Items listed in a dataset

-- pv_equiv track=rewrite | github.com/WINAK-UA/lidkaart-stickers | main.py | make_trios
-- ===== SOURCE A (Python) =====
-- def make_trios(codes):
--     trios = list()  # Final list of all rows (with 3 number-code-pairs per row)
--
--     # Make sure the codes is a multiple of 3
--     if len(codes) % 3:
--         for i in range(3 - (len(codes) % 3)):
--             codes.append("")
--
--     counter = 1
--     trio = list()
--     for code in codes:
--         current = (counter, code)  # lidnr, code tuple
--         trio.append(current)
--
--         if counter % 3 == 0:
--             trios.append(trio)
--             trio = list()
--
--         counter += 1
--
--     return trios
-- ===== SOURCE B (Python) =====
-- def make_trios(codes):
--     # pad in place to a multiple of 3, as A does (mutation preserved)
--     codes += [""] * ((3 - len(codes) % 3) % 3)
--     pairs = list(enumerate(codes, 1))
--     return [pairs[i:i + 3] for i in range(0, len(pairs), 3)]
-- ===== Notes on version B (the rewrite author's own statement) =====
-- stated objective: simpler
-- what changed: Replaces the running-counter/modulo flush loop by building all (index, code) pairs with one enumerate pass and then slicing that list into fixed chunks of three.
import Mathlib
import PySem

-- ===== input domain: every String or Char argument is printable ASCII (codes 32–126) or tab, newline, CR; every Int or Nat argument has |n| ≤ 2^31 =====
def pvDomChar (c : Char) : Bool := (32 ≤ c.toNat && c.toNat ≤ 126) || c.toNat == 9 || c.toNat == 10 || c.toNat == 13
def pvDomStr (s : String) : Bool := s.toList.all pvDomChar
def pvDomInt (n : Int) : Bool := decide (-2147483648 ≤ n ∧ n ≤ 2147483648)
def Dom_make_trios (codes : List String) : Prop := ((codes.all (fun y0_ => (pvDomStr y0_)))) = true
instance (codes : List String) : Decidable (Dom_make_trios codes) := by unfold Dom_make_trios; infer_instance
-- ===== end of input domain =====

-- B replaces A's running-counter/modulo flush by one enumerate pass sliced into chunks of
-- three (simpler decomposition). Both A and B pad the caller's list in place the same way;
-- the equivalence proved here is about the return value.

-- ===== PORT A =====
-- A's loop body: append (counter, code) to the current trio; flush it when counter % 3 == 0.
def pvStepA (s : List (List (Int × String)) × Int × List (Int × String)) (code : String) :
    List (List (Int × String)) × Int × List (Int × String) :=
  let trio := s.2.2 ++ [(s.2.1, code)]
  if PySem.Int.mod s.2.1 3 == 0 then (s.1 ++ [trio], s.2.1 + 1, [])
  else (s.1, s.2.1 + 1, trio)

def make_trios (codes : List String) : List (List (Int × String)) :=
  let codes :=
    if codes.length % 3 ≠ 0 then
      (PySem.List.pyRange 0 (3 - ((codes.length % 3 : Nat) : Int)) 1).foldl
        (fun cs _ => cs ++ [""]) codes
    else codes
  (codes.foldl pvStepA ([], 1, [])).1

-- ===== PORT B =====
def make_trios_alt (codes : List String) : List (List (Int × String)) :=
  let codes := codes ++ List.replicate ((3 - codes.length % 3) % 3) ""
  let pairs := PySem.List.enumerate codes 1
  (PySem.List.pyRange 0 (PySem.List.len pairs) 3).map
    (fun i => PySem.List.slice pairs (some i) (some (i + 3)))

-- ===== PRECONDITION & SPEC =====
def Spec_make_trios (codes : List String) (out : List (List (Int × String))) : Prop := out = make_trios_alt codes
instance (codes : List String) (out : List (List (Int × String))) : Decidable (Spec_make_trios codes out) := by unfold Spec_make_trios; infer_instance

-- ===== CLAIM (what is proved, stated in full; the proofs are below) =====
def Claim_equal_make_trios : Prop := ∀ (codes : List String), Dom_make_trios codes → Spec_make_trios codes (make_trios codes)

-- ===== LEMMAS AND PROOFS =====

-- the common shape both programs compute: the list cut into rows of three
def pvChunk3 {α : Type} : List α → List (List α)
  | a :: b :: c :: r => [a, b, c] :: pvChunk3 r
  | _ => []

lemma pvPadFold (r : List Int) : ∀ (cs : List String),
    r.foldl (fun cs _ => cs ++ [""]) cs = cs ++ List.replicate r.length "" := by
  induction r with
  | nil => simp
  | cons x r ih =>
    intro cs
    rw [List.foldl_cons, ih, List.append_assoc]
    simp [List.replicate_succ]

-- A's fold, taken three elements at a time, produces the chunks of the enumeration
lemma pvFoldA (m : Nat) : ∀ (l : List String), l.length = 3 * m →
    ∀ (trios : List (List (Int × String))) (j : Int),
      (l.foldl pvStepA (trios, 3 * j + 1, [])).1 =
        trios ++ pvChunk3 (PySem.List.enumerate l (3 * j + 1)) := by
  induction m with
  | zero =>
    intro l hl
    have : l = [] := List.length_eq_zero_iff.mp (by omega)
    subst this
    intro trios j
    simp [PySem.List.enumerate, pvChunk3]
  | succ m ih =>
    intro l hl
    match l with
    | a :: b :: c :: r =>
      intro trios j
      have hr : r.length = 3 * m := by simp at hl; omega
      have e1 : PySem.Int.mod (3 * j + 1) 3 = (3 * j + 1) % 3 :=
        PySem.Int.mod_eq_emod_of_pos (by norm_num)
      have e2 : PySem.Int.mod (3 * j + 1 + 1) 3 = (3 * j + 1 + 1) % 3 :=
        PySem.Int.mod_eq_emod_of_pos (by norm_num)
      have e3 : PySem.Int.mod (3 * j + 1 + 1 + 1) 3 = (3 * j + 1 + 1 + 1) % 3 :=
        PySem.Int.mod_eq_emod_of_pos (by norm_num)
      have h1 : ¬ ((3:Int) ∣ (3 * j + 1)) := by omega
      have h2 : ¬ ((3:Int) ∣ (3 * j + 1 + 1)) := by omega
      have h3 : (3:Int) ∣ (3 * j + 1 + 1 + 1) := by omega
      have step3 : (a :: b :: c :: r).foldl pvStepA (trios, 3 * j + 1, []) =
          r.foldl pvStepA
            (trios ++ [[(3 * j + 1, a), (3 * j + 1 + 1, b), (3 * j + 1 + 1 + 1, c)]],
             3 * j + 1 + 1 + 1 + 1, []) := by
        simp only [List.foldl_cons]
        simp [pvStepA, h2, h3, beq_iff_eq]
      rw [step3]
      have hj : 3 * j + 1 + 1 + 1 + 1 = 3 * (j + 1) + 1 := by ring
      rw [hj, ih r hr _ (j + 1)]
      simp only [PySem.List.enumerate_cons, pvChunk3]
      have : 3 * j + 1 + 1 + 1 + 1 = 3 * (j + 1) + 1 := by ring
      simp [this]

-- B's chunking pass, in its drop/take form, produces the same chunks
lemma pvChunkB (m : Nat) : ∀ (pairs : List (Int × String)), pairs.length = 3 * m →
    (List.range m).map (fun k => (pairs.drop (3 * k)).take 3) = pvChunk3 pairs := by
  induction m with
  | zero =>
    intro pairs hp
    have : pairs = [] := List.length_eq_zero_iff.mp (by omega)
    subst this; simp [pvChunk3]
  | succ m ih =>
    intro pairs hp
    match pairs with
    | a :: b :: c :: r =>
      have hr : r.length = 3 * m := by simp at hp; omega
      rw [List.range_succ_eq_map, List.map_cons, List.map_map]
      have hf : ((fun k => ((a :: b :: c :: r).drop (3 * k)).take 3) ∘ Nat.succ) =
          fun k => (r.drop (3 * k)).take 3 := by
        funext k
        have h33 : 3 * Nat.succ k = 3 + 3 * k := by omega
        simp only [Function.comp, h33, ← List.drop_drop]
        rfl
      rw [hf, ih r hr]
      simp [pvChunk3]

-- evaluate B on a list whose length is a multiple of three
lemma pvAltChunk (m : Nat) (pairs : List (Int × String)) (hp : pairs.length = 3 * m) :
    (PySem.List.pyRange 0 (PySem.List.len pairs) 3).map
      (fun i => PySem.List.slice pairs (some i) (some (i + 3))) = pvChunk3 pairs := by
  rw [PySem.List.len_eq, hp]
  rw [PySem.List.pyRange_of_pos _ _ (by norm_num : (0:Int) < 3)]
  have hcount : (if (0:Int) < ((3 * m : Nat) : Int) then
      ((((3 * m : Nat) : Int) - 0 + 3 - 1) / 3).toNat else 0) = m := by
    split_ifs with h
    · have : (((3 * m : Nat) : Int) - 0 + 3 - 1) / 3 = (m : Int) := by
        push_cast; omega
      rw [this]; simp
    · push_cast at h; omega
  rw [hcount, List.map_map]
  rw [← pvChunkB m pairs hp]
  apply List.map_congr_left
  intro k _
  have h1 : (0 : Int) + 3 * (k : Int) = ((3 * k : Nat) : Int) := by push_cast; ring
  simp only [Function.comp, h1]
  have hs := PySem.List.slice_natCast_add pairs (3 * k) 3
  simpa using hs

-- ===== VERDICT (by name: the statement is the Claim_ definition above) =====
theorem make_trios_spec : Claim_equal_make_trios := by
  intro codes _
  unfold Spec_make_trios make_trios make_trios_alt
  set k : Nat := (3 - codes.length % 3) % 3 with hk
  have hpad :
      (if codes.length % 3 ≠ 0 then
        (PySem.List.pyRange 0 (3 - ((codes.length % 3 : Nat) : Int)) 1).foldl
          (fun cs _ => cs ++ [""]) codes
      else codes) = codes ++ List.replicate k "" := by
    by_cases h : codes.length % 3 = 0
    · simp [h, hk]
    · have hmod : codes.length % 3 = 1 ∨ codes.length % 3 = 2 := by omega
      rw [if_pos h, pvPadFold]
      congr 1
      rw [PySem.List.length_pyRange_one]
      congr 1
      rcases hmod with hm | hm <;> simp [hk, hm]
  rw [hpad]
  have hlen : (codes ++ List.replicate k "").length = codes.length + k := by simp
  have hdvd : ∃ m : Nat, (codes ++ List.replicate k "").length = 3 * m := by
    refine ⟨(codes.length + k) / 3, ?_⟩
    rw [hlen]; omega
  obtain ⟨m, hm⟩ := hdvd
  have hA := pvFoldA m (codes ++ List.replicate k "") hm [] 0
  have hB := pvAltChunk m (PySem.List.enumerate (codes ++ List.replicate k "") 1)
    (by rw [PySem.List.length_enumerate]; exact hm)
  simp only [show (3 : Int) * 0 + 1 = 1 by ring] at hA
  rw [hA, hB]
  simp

...

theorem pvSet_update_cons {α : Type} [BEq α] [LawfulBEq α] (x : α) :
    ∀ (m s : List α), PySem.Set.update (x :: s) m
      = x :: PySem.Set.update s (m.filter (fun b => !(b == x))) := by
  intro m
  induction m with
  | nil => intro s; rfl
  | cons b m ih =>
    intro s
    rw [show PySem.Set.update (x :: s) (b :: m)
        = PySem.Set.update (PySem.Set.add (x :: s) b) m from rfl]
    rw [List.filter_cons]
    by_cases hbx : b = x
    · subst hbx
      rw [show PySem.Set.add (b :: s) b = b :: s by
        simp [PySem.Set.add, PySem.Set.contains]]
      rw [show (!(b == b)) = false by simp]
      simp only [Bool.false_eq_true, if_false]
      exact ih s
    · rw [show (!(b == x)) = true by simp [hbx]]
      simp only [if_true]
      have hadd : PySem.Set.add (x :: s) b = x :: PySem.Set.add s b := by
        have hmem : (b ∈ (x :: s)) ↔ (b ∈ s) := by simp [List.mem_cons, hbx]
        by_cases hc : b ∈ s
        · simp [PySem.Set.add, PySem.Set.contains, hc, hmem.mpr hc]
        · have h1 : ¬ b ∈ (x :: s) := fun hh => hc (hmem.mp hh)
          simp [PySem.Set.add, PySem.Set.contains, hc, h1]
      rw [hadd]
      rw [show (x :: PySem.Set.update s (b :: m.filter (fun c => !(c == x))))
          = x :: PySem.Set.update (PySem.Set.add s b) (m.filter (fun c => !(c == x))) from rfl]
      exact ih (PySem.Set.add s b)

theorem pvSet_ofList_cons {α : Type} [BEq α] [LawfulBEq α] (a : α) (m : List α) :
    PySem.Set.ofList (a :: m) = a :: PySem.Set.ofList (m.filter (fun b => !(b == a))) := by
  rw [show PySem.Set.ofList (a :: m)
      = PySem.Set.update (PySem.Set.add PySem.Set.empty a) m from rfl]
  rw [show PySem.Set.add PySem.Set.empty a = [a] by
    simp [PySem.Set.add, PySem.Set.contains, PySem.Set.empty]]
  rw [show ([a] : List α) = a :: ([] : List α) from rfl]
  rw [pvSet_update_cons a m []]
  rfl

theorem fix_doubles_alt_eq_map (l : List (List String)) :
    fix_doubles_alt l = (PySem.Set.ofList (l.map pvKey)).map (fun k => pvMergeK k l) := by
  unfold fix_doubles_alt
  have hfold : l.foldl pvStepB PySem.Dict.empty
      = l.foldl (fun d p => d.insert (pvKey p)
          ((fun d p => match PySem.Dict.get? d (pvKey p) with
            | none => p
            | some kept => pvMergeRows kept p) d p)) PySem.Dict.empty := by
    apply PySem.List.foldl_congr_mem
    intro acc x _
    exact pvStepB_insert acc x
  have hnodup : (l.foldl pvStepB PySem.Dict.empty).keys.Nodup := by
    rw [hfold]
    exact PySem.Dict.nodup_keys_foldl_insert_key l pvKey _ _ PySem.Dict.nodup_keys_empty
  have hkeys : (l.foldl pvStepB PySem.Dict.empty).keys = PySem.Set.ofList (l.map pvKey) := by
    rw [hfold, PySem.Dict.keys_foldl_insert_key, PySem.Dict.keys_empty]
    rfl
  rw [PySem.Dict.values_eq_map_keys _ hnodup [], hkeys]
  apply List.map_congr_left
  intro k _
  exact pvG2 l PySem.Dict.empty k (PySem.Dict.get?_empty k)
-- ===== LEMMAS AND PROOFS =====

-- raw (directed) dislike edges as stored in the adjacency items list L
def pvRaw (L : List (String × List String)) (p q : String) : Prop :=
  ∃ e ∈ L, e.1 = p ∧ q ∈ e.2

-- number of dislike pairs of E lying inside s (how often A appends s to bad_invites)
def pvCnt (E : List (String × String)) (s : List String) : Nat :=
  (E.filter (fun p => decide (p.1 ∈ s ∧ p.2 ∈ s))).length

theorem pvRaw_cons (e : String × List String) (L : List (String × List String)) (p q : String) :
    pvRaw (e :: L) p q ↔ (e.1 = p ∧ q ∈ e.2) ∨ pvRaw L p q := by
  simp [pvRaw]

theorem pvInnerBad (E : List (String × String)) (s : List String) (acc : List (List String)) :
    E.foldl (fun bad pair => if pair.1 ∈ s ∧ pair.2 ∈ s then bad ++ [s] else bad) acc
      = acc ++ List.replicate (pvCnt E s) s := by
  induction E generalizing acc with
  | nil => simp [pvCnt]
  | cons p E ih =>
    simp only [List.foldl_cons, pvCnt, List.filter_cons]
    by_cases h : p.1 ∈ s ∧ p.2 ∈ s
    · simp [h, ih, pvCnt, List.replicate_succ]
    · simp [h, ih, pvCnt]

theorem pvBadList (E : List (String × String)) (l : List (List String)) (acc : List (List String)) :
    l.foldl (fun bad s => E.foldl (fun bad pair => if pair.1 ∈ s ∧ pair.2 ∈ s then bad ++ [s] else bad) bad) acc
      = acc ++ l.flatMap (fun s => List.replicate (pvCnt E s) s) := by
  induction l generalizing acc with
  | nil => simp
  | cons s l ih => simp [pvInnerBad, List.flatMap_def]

→ Instructions for the task:
All lines above that contain "proved" are required in the answer.

→ Exercise result:
-- the equivalence proved here is about the return value.
-- ===== CLAIM (what is proved, stated in full; the proofs are below) =====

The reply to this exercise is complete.